theorem stepAF2_hit (n : Int) (arr : List (List Int)) (d : Nat → Nat → Int) (x y : Nat)
    (hc : getA arr x y + (y : Int) < n) :
    stepAF2 n arr d x y x (getA arr x y + (y : Int)).toNat
      = d x (getA arr x y + (y : Int)).toNat + d x y := by
  unfold stepAF2; rw [if_pos hc]; exact updg_eq _ _ _ _

theorem stepAF_inv (n : Int) (arr : List (List Int)) (N : Nat) (hN : N = n.toNat) (hn : 1 ≤ n)
    (hA : ∀ i j, i < N → j < N → 0 ≤ getA arr i j + (i : Int) ∧ 0 ≤ getA arr i j + (j : Int))
    (d : Nat → Nat → Int) (x y : Nat) (hx : x < N) (hy : y < N) (h : InvA arr N d x y) :
    InvA arr N (stepAF n arr d x y) x (y + 1) := by
  obtain ⟨h1, h2⟩ := h
  have hdxy : d x y = V arr x y := by
    rw [h1 x y hx hy (by omega), S_self]
  obtain ⟨hpx, hpy⟩ := hA x y hx hy
  constructor
  · intro a b ha hb hnot
    have hab_ne : ¬(a = x ∧ b = y) := by omega
    have hd : d a b = S arr x y a b := h1 a b ha hb (by omega)
    rw [S_succ]
    unfold stepAF
    by_cases hz : d x y = 0
    · rw [if_pos hz]
      have hV0 : V arr x y = 0 := by rw [← hdxy]; exact hz
      rw [hd, hV0]
      simp
    · rw [if_neg hz]
      by_cases hfin : (x : Int) = n - 1 ∧ (y : Int) = n - 1
      · exfalso; omega
      · rw [if_neg hfin]
        by_cases hu1 : getA arr x y + (x : Int) < n ∧ a = (getA arr x y + (x : Int)).toNat ∧ b = y
        · obtain ⟨hc1, ha1, hb1⟩ := hu1
          subst a; subst b
          rw [stepAF2_ne n arr _ x y _ _ (fun _ hh => by omega),
              stepAF1_hit n arr d x y hc1, hd, hdxy,
              if_pos (⟨by omega, rfl, by omega⟩ :
                x < (getA arr x y + (x : Int)).toNat ∧ _ ∧ _),
              if_neg (by omega :
                ¬((getA arr x y + (x : Int)).toNat = x ∧ _ ∧ _))]
          ring
        · by_cases hu2 : getA arr x y + (y : Int) < n ∧ a = x ∧ b = (getA arr x y + (y : Int)).toNat
          · obtain ⟨hc2, ha2, hb2⟩ := hu2
            subst a; subst b
            have hvpos : 0 < getA arr x y := by omega
            rw [stepAF2_hit n arr _ x y hc2,
                stepAF1_ne n arr d x y _ _ (fun _ hh => by omega),
                stepAF1_ne n arr d x y _ _ (fun _ hh => by omega),
                hd, hdxy,
                if_neg (by omega), if_pos (⟨rfl, by omega, by omega⟩ : _ ∧ _ ∧ _)]
            ring
          · rw [stepAF2_ne n arr _ x y _ _ (fun hc2 hh => hu2 ⟨hc2, hh.1, hh.2⟩),
                stepAF1_ne n arr d x y _ _ (fun hc1 hh => hu1 ⟨hc1, hh.1, hh.2⟩),
                hd, if_neg (by omega), if_neg (by omega)]
            ring
  · intro hproc
    by_cases hxyfin : x = N - 1 ∧ y = N - 1
    · obtain ⟨rfl, rfl⟩ := hxyfin
      unfold stepAF
      split_ifs with hz hfin
      · exact hdxy
      · exact hdxy
      · exfalso; omega
    · exfalso; omega

theorem S_roll (arr : List (List Int)) (N x a b : Nat) (hb : b < N) :
    S arr x N a b = S arr (x + 1) 0 a b := by
  unfold S
  congr 1
  · congr 1
    exact Finset.sum_congr rfl (fun i hi => if_congr
      (and_congr_left' (by have := Finset.mem_range.mp hi; omega)) rfl rfl)
  · exact Finset.sum_congr rfl (fun j hj => if_congr
      (and_congr_left' (by have := Finset.mem_range.mp hj; omega)) rfl rfl)

theorem InvA_roll (arr : List (List Int)) (N : Nat) (d : Nat → Nat → Int) (x : Nat)
    (hN1 : 1 ≤ N) (h : InvA arr N d x N) : InvA arr N d (x + 1) 0 := by
  obtain ⟨h1, h2⟩ := h
  constructor
  · intro a b ha hb hnot
    rw [h1 a b ha hb (by omega), S_roll arr N x a b hb]
  · intro hproc
    exact h2 (by omega)


theorem shape_set2 (N : Nat) (d : List (List Int)) (i j : Nat) (v : Int)
    (h : Shape N d) : Shape N (set2 d i j v) := by
  obtain ⟨h1, h2⟩ := h
  by_cases hi : i < d.length
  · constructor
    · simp [set2, h1]
    · intro r hr
      rcases List.mem_or_eq_of_mem_set hr with hmem | rfl
      · exact h2 r hmem
      · rw [List.length_set, List.getD_eq_getElem _ _ hi]
        exact h2 _ (List.getElem_mem hi)
  · have he : set2 d i j v = d := List.set_eq_of_length_le (by omega)
    rw [he]
    exact ⟨h1, h2⟩

theorem getD_set_eq {α : Type} (l : List α) (i : Nat) (x : α) (dflt : α)
    (h : i < l.length) : (l.set i x).getD i dflt = x := by
  rw [List.getD_eq_getElem _ _ (by rw [List.length_set]; omega)]
  exact List.getElem_set_self _

theorem getD_set_ne {α : Type} (l : List α) (i c : Nat) (x : α) (dflt : α)
    (h : c ≠ i) : (l.set i x).getD c dflt = l.getD c dflt := by
  by_cases hcL : c < l.length
  · rw [List.getD_eq_getElem _ _ (by rw [List.length_set]; omega),
        List.getElem_set_ne (by omega) _, List.getD_eq_getElem _ _ hcL]
  · rw [List.getD_eq_default _ _ (by rw [List.length_set]; omega),
        List.getD_eq_default _ _ (by omega)]

theorem get2_dp0 (N : Nat) (a b : Nat) : get2 (dp0L N) a b = 0 := by
  have hrep : dp0L N = List.replicate N (List.replicate N (0 : Int)) := by
    simp [dp0L, List.map_const']
  have router : (List.replicate N (List.replicate N (0 : Int))).getD a []
      = if a < N then List.replicate N (0 : Int) else [] := by
    rw [List.getD_eq_getElem?_getD, List.getElem?_replicate]
    split_ifs <;> rfl
  unfold get2
  rw [hrep, router]
  split_ifs
  · rw [List.getD_eq_getElem?_getD, List.getElem?_replicate]
    split_ifs <;> rfl
  · rfl

theorem get2_set2 (N : Nat) (d : List (List Int)) (i j : Nat) (v : Int) (a b : Nat)
    (h : Shape N d) (hi : i < N) (hj : j < N) :
    get2 (set2 d i j v) a b = updg (phi d) i j v a b := by
  obtain ⟨h1, h2⟩ := h
  have hiL : i < d.length := by omega
  have hrow : (d.getD i []).length = N := by
    rw [List.getD_eq_getElem _ _ hiL]
    exact h2 _ (List.getElem_mem hiL)
  unfold get2 set2 updg phi get2
  by_cases hai : a = i
  · subst hai
    rw [getD_set_eq _ _ _ _ hiL]
    by_cases hbj : b = j
    · subst hbj
      rw [if_pos ⟨rfl, rfl⟩]
      exact getD_set_eq _ _ _ _ (by omega)
    · rw [if_neg (by tauto)]
      exact getD_set_ne _ _ _ _ _ hbj
  · rw [if_neg (by tauto)]
    rw [getD_set_ne _ _ _ _ _ hai]

theorem shape_dp0 (N : Nat) : Shape N (dp0L N) := by
  constructor
  · simp [dp0L]
  · intro r hr
    obtain ⟨_, _, rfl⟩ := List.mem_map.mp hr
    simp

theorem phi_dp0 (N : Nat) (hN : 1 ≤ N) :
    phi (set2 (dp0L N) 0 0 1) = fun a b => if a = 0 ∧ b = 0 then (1 : Int) else 0 := by
  funext a b
  show get2 (set2 (dp0L N) 0 0 1) a b = _
  rw [get2_set2 N _ 0 0 1 a b (shape_dp0 N) (by omega) (by omega)]
  unfold updg phi
  rw [get2_dp0]

theorem pullB_phi (arr : List (List Int)) (d : List (List Int)) (x y : Nat) :
    pullB arr d x y = pullF arr (phi d) x y := rfl

theorem stepA1_phi (n : Int) (arr : List (List Int)) (N : Nat) (d : List (List Int)) (x y : Nat)
    (hN : N = n.toNat) (hn : 1 ≤ n) (hy : y < N) (h : Shape N d) :
    Shape N (stepA1 n arr d x y) ∧ phi (stepA1 n arr d x y) = stepAF1 n arr (phi d) x y := by
  unfold stepA1 stepAF1
  split_ifs with hc
  · refine ⟨shape_set2 N d _ _ _ h, funext fun a => funext fun b => ?_⟩
    show get2 _ a b = _
    rw [get2_set2 N d _ _ _ a b h (by omega) hy]
    rfl
  · exact ⟨h, rfl⟩

theorem stepA2_phi (n : Int) (arr : List (List Int)) (N : Nat) (d : List (List Int)) (x y : Nat)
    (hN : N = n.toNat) (hn : 1 ≤ n) (hx : x < N) (h : Shape N d) :
    Shape N (stepA2 n arr d x y) ∧ phi (stepA2 n arr d x y) = stepAF2 n arr (phi d) x y := by
  unfold stepA2 stepAF2
  split_ifs with hc
  · refine ⟨shape_set2 N d _ _ _ h, funext fun a => funext fun b => ?_⟩
    show get2 _ a b = _
    rw [get2_set2 N d _ _ _ a b h hx (by omega)]
    rfl
  · exact ⟨h, rfl⟩

theorem stepA_phi (n : Int) (arr : List (List Int)) (N : Nat) (d : List (List Int)) (x y : Nat)
    (hN : N = n.toNat) (hn : 1 ≤ n) (hx : x < N) (hy : y < N) (h : Shape N d) :
    Shape N (stepA n arr d x y) ∧ phi (stepA n arr d x y) = stepAF n arr (phi d) x y := by
  unfold stepA stepAF
  have hdx : get2 d x y = phi d x y := rfl
  rw [hdx]
  split_ifs with h1 h2
  · exact ⟨h, rfl⟩
  · exact ⟨h, rfl⟩
  · obtain ⟨s1, e1⟩ := stepA1_phi n arr N d x y hN hn hy h
    obtain ⟨s2, e2⟩ := stepA2_phi n arr N (stepA1 n arr d x y) x y hN hn hx s1
    rw [e1] at e2
    exact ⟨s2, e2⟩

theorem stepB_phi (arr : List (List Int)) (N : Nat) (d : List (List Int)) (x y : Nat)
    (hx : x < N) (hy : y < N) (h : Shape N d) :
    Shape N (stepB arr d x y) ∧ phi (stepB arr d x y) = stepBF arr (phi d) x y := by
  unfold stepB stepBF
  split_ifs with hc
  · exact ⟨h, rfl⟩
  · refine ⟨shape_set2 N d _ _ _ h, funext fun a => funext fun b => ?_⟩
    show get2 _ a b = _
    rw [get2_set2 N d _ _ _ a b h hx hy, pullB_phi]

theorem foldl_phi {σ τ : Type} (gL : σ → Nat → σ) (gF : τ → Nat → τ) (f : σ → τ)
    (Sh : σ → Prop) (M : Nat)
    (h : ∀ d k, k < M → Sh d → Sh (gL d k) ∧ f (gL d k) = gF (f d) k)
    (d0 : σ) (h0 : Sh d0) :
    Sh ((List.range M).foldl gL d0)
      ∧ f ((List.range M).foldl gL d0) = (List.range M).foldl gF (f d0) := by
  have key := foldl_range_inv gL
    (fun d k => Sh d ∧ f d = (List.range k).foldl gF (f d0)) M ?_ d0 ⟨h0, by simp⟩
  · exact ⟨key.1, key.2⟩
  · intro d k hk hP
    obtain ⟨hsh, he⟩ := hP
    obtain ⟨s1, s2⟩ := h d k hk hsh
    refine ⟨s1, ?_⟩
    rw [s2, he, List.range_succ, List.foldl_append]
    rfl

theorem pre_bounds (n : Int) (arr : List (List Int))
    (h : ∀ x < n.toNat, n ≤ ((arr.getD x []).length : Int) ∧
      ∀ y < n.toNat, 0 ≤ (arr.getD x []).getD y 0 + (x : Int)
                   ∧ 0 ≤ (arr.getD x []).getD y 0 + (y : Int)) :
    ∀ i j, i < n.toNat → j < n.toNat →
      0 ≤ getA arr i j + (i : Int) ∧ 0 ≤ getA arr i j + (j : Int) := by
  intro i j hi hj
  exact (h i hi).2 j hj

theorem A_eq_V (n : Int) (arr : List (List Int)) (hn : 1 ≤ n)
    (hA : ∀ i j, i < n.toNat → j < n.toNat →
      0 ≤ getA arr i j + (i : Int) ∧ 0 ≤ getA arr i j + (j : Int)) :
    jump_matrix n arr = V arr (n.toNat - 1) (n.toNat - 1) := by
  have hN1 : 1 ≤ n.toNat := by omega
  have hshow : jump_matrix n arr = get2 ((List.range n.toNat).foldl
      (fun d x => (List.range n.toNat).foldl (fun d y => stepA n arr d x y) d)
      (set2 (dp0L n.toNat) 0 0 1)) (n.toNat - 1) (n.toNat - 1) := rfl
  obtain ⟨hsF, hphiF⟩ := foldl_phi
    (fun d x => (List.range n.toNat).foldl (fun d y => stepA n arr d x y) d)
    (fun D x => (List.range n.toNat).foldl (fun D y => stepAF n arr D x y) D)
    phi (Shape n.toNat) n.toNat
    (fun d x hx hs => foldl_phi
      (fun d y => stepA n arr d x y) (fun D y => stepAF n arr D x y)
      phi (Shape n.toNat) n.toNat
      (fun d y hy hs' => stepA_phi n arr n.toNat d x y rfl hn hx hy hs') d hs)
    (set2 (dp0L n.toNat) 0 0 1) (shape_set2 _ _ _ _ _ (shape_dp0 n.toNat))
  have inv0 : InvA arr n.toNat (fun a b => if a = 0 ∧ b = 0 then 1 else 0) 0 0 := by
    constructor
    · intro a b _ _ _
      unfold S
      simp
    · intro hproc; exfalso; omega
  have key : InvA arr n.toNat ((List.range n.toNat).foldl
      (fun D x => (List.range n.toNat).foldl (fun D y => stepAF n arr D x y) D)
      (fun a b => if a = 0 ∧ b = 0 then 1 else 0)) n.toNat 0 := by
    refine foldl_range_inv _ (fun D x => InvA arr n.toNat D x 0) n.toNat ?_ _ inv0
    intro D x hxN hInv
    refine InvA_roll arr n.toNat _ x hN1 ?_
    exact foldl_range_inv _ (fun D y => InvA arr n.toNat D x y) n.toNat
      (fun D y hyN hI => stepAF_inv n arr n.toNat rfl hn hA D x y hxN hyN hI) D hInv
  rw [hshow]
  show phi _ (n.toNat - 1) (n.toNat - 1) = _
  rw [hphiF, phi_dp0 n.toNat hN1]
  exact key.2 (by omega)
= = = =
## Task description
Each line from the start of the records through the line holding "theorem stepAF_inv (n" must be returned exactly; nothing else belongs in the answer.

## Task response
theorem stepAF2_hit (n : Int) (arr : List (List Int)) (d : Nat → Nat → Int) (x y : Nat)
    (hc : getA arr x y + (y : Int) < n) :
    stepAF2 n arr d x y x (getA arr x y + (y : Int)).toNat
      = d x (getA arr x y + (y : Int)).toNat + d x y := by
  unfold stepAF2; rw [if_pos hc]; exact updg_eq _ _ _ _

theorem stepAF_inv (n : Int) (arr : List (List Int)) (N : Nat) (hN : N = n.toNat) (hn : 1 ≤ n)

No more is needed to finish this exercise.